● WHAT TO PRODUCE: The answer must consist of every line below that contains the word "stated".

(Stored dataset items)
-- pv_equiv track=rewrite | github.com/modestfool/CoursesAndInterviews | Interviews/src/AkunaCapital/pythonCode/CheapestTransform.py | find_cheapest_transform
-- ===== SOURCE A (Python) =====
-- def  find_cheapest_transform(input, output, cost_function):
--     if len(input) - len(output) != 0:
--         return -1
--     cost = 0
--     for i in range(len(input)):
--         if input[i] == output[i]:
--             continue
--         char_cost = minTransform(input[i], output[i], cost_function)
--         # print input_[i] + "->" +  output[i] + ": " + str(char_cost)
--         cost += char_cost
--     return cost
--
-- def minTransform(c,w,cost_function, depth = 3):
--     costs = []
--     if c == w:
--         return 0
--     else:
--         cost_map = cost_function[ord(c) - ord('a')]
--         localcost = cost_map[ord(w) - ord('a')]
--         costs.append(localcost)
--         if depth <= 1:
--             return localcost
--         for i in range(len(cost_map)):
--             if cost_map[i] > localcost or (i == ord(c) - ord('a')):
--                 continue
--             else:
--                 via_cost = cost_map[i] + minTransform(chr(i + ord('a')), w, cost_function, depth -1)
--
--                 costs.append(via_cost)
--     return min(costs)
-- ===== SOURCE B (Python) =====
-- LETTERS = "abcdefghijklmnopqrstuvwxyz"
--
-- def _best(i, w, g, cost_function):
--     # depth-(d+1) cost of turning letter i into letter w, given the depth-d layer g
--     if i == w:
--         return 0
--     row = cost_function[i]
--     direct = row[w]
--     best = direct
--     for j in range(26):
--         if j != i and row[j] <= direct:
--             best = min(best, row[j] + g[j])
--     return best
--
-- def _reach_costs(b, cost_function):
--     # bottom-up: depth-1 layer, then deepen twice to depth 3
--     w = LETTERS.index(b)
--     g = [0 if i == w else cost_function[i][w] for i in range(26)]
--     for _ in range(2):
--         g = [_best(i, w, g, cost_function) for i in range(26)]
--     return g
--
-- def find_cheapest_transform(input, output, cost_function):
--     if len(input) != len(output):
--         return -1
--     total = 0
--     tables = {}
--     for a, b in zip(input, output):
--         if a == b:
--             continue
--         if b not in tables:
--             tables[b] = _reach_costs(b, cost_function)
--         total += tables[b][LETTERS.index(a)]
--     return total
-- ===== Notes on version B (the rewrite author's own statement) =====
-- stated objective: alternative
-- what changed: Replaced the depth-3 recursive descent per differing character by a bottom-up layered DP that builds the 26-entry reach-cost table for a target letter once and caches it per target letter, so repeated pairs read a table instead of re-descending the recursion.
-- outside the precondition, e.g. on find_cheapest_transform('a', 'b', [[0, 5], [1, 0]]): A returns 5, B raises IndexError; on find_cheapest_transform('`', 'a', [[0, 1], [1, 0]]): A returns 1, B raises IndexError
import Mathlib
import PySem

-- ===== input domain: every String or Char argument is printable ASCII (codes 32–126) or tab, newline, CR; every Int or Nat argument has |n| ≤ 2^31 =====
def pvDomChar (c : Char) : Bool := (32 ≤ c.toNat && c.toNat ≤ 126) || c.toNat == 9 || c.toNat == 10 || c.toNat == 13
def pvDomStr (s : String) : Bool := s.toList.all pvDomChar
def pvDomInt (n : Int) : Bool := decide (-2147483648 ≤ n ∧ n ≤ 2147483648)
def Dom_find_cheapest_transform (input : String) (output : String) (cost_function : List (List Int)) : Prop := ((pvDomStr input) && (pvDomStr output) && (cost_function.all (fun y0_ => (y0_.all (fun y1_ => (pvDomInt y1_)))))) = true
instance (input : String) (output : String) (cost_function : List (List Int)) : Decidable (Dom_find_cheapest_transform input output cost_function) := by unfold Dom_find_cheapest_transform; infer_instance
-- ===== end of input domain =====

-- B replaces A's per-position depth-3 recursion by a bottom-up layered table built (and cached) once
-- per target letter; a genuinely different algorithm of similar size (neither program mutates its arguments).

-- ===== PORT A =====
-- literal port of minTransform (depth is Python's depth parameter; the dependent if only supplies termination)
def minTransformA (cost_function : List (List Int)) (w : Char) (depth : Nat) (c : Char) : Int :=
  if c == w then 0
  else
    let cost_map := (PySem.List.pyGet? cost_function ((c.toNat : Int) - 97)).getD []
    let localcost := (PySem.List.pyGet? cost_map ((w.toNat : Int) - 97)).getD 0
    if _h : depth ≤ 1 then localcost
    else
      let costs := (List.range cost_map.length).foldl (fun acc (i : Nat) =>
        if ((PySem.List.pyGet? cost_map (i : Int)).getD 0 > localcost) || ((i : Int) == (c.toNat : Int) - 97) then acc
        else acc ++ [(PySem.List.pyGet? cost_map (i : Int)).getD 0
                      + minTransformA cost_function w (depth - 1) (Char.ofNat (i + 97))])
        [localcost]
      (PySem.List.min? costs (fun x => x)).getD 0
termination_by depth
decreasing_by omega

def find_cheapest_transform (input : String) (output : String) (cost_function : List (List Int)) : Int :=
  if ((input.toList.length : Int) - (output.toList.length : Int)) ≠ 0 then -1
  else
    (List.range input.toList.length).foldl (fun cost (i : Nat) =>
      let ci := (PySem.Str.pyGet? input (i : Int)).getD ' '
      let wi := (PySem.Str.pyGet? output (i : Int)).getD ' '
      if ci == wi then cost
      else cost + minTransformA cost_function wi 3 ci) 0

-- ===== PORT B =====
def pvLetters : List Char := "abcdefghijklmnopqrstuvwxyz".toList

def pvBest (i w : Nat) (g : List Int) (cost_function : List (List Int)) : Int :=
  if i == w then 0
  else
    let row := (PySem.List.pyGet? cost_function (i : Int)).getD []
    let direct := (PySem.List.pyGet? row (w : Int)).getD 0
    (List.range 26).foldl (fun best j =>
      if j ≠ i ∧ (PySem.List.pyGet? row (j : Int)).getD 0 ≤ direct then
        min best ((PySem.List.pyGet? row (j : Int)).getD 0 + (PySem.List.pyGet? g (j : Int)).getD 0)
      else best) direct

def pvReachCosts (b : Char) (cost_function : List (List Int)) : List Int :=
  let w := (PySem.List.index? pvLetters b).getD 0
  let g0 := (List.range 26).map (fun i =>
    if i == w then 0
    else (PySem.List.pyGet? ((PySem.List.pyGet? cost_function (i : Int)).getD []) (w : Int)).getD 0)
  (List.range 2).foldl (fun g _ => (List.range 26).map (fun i => pvBest i w g cost_function)) g0

def find_cheapest_transform_alt (input : String) (output : String) (cost_function : List (List Int)) : Int :=
  if input.toList.length ≠ output.toList.length then -1
  else
    ((input.toList.zip output.toList).foldl
      (fun (st : Int × PySem.Dict Char (List Int)) ab =>
        if ab.1 == ab.2 then st
        else
          let tables := if st.2.contains ab.2 then st.2
                        else st.2.insert ab.2 (pvReachCosts ab.2 cost_function)
          (st.1 + (PySem.List.pyGet? (tables.getD ab.2 [])
                     (((PySem.List.index? pvLetters ab.1).getD 0 : Nat) : Int)).getD 0, tables))
      (0, PySem.Dict.empty)).1

-- ===== PRECONDITION & SPEC =====
-- Pre_ excludes inputs on which A returns only by accident of Python indexing: equal-length inputs with a
-- differing position whose characters are not lowercase letters (negative ord wraps around), or whose cost
-- matrix is not a full 26×26 table (A happens to stay in range); B's letter lookup/table raises there.
def Pre_find_cheapest_transform (input : String) (output : String) (cost_function : List (List Int)) : Prop :=
  input.toList.length = output.toList.length →
    ((∀ p ∈ input.toList.zip output.toList, p.1 ≠ p.2 →
        (97 ≤ p.1.toNat ∧ p.1.toNat ≤ 122 ∧ 97 ≤ p.2.toNat ∧ p.2.toNat ≤ 122)) ∧
     (input ≠ output → (cost_function.length = 26 ∧ ∀ r ∈ cost_function, r.length = 26)))
instance (input : String) (output : String) (cost_function : List (List Int)) : Decidable (Pre_find_cheapest_transform input output cost_function) := by unfold Pre_find_cheapest_transform; infer_instance

def pvWitness_find_cheapest_transform : String × String × List (List Int) := ("ab", "ab", [])

def Spec_find_cheapest_transform (input : String) (output : String) (cost_function : List (List Int)) (out : Int) : Prop := out = find_cheapest_transform_alt input output cost_function
instance (input : String) (output : String) (cost_function : List (List Int)) (out : Int) : Decidable (Spec_find_cheapest_transform input output cost_function out) := by unfold Spec_find_cheapest_transform; infer_instance

-- ===== CLAIM (what is proved, stated in full; the proofs are below) =====
def Claim_equal_find_cheapest_transform : Prop := ∀ (input : String) (output : String) (cost_function : List (List Int)), Dom_find_cheapest_transform input output cost_function → Pre_find_cheapest_transform input output cost_function → Spec_find_cheapest_transform input output cost_function (find_cheapest_transform input output cost_function)

-- ===== LEMMAS AND PROOFS =====

def pvShape (cf : List (List Int)) : Prop := cf.length = 26 ∧ ∀ r ∈ cf, r.length = 26

def pvLower (c : Char) : Prop := 97 ≤ c.toNat ∧ c.toNat ≤ 122

-- the depth-d layer of A's recursion, as a 26-entry table
def pvGTable (cf : List (List Int)) (w : Char) (d : Nat) : List Int :=
  (List.range 26).map (fun i => minTransformA cf w d (Char.ofNat (i + 97)))

theorem pvChar_toNat {i : Nat} (h : i < 26) : (Char.ofNat (i + 97)).toNat = i + 97 := by
  interval_cases i <;> decide

theorem pvLower_char {c : Char} (hc : pvLower c) :
    ∃ i, i < 26 ∧ c = Char.ofNat (i + 97) := by
  obtain ⟨hc1, hc2⟩ := hc
  refine ⟨c.toNat - 97, by omega, ?_⟩
  have h1 : c.toNat - 97 + 97 = c.toNat := by omega
  rw [h1, Char.ofNat_toNat]

theorem pvChar_eq_iff {i : Nat} (h : i < 26) {w : Char} (hw : pvLower w) :
    (Char.ofNat (i + 97) = w) ↔ i = w.toNat - 97 := by
  obtain ⟨hw1, hw2⟩ := hw
  constructor
  · intro he
    have := congrArg Char.toNat he
    rw [pvChar_toNat h] at this
    omega
  · intro he
    have h1 : i + 97 = w.toNat := by omega
    rw [h1, Char.ofNat_toNat]

theorem pvIndex_letters {c : Char} (hc : pvLower c) :
    PySem.List.index? pvLetters c = some (c.toNat - 97) := by
  obtain ⟨i, hi, rfl⟩ := pvLower_char hc
  rw [pvChar_toNat hi]
  have h1 : i + 97 - 97 = i := by omega
  rw [h1]
  interval_cases i <;> decide

theorem pvGTable_get {cf : List (List Int)} {w : Char} {d : Nat} {j : Nat} (hj : j < 26) :
    (PySem.List.pyGet? (pvGTable cf w d) (j : Int)).getD 0
      = minTransformA cf w d (Char.ofNat (j + 97)) := by
  simp [pvGTable, hj]

-- min over an appended-candidates list = the running-min loop
theorem pvMinFold (P : Nat → Bool) (v : Nat → Int) :
    ∀ (l : List Nat) (a : Int) (t : List Int),
      (PySem.List.min? (l.foldl (fun acc j => if P j then acc else acc ++ [v j]) (a :: t)) (fun x => x)).getD 0
        = l.foldl (fun best j => if P j then best else min best (v j)) (t.foldl min a) := by
  intro l
  induction l with
  | nil => intro a t; simp [PySem.List.min?_id_cons]
  | cons j l ih =>
    intro a t
    simp only [List.foldl_cons]
    by_cases hp : P j
    · simp only [hp, if_true]
      exact ih a t
    · simp only [hp, Bool.false_eq_true, if_false]
      have h1 : (a :: t) ++ [v j] = a :: (t ++ [v j]) := rfl
      rw [h1, ih, List.foldl_append]
      simp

● EXPECTED ANSWER:
-- stated objective: alternative
-- ===== CLAIM (what is proved, stated in full; the proofs are below) =====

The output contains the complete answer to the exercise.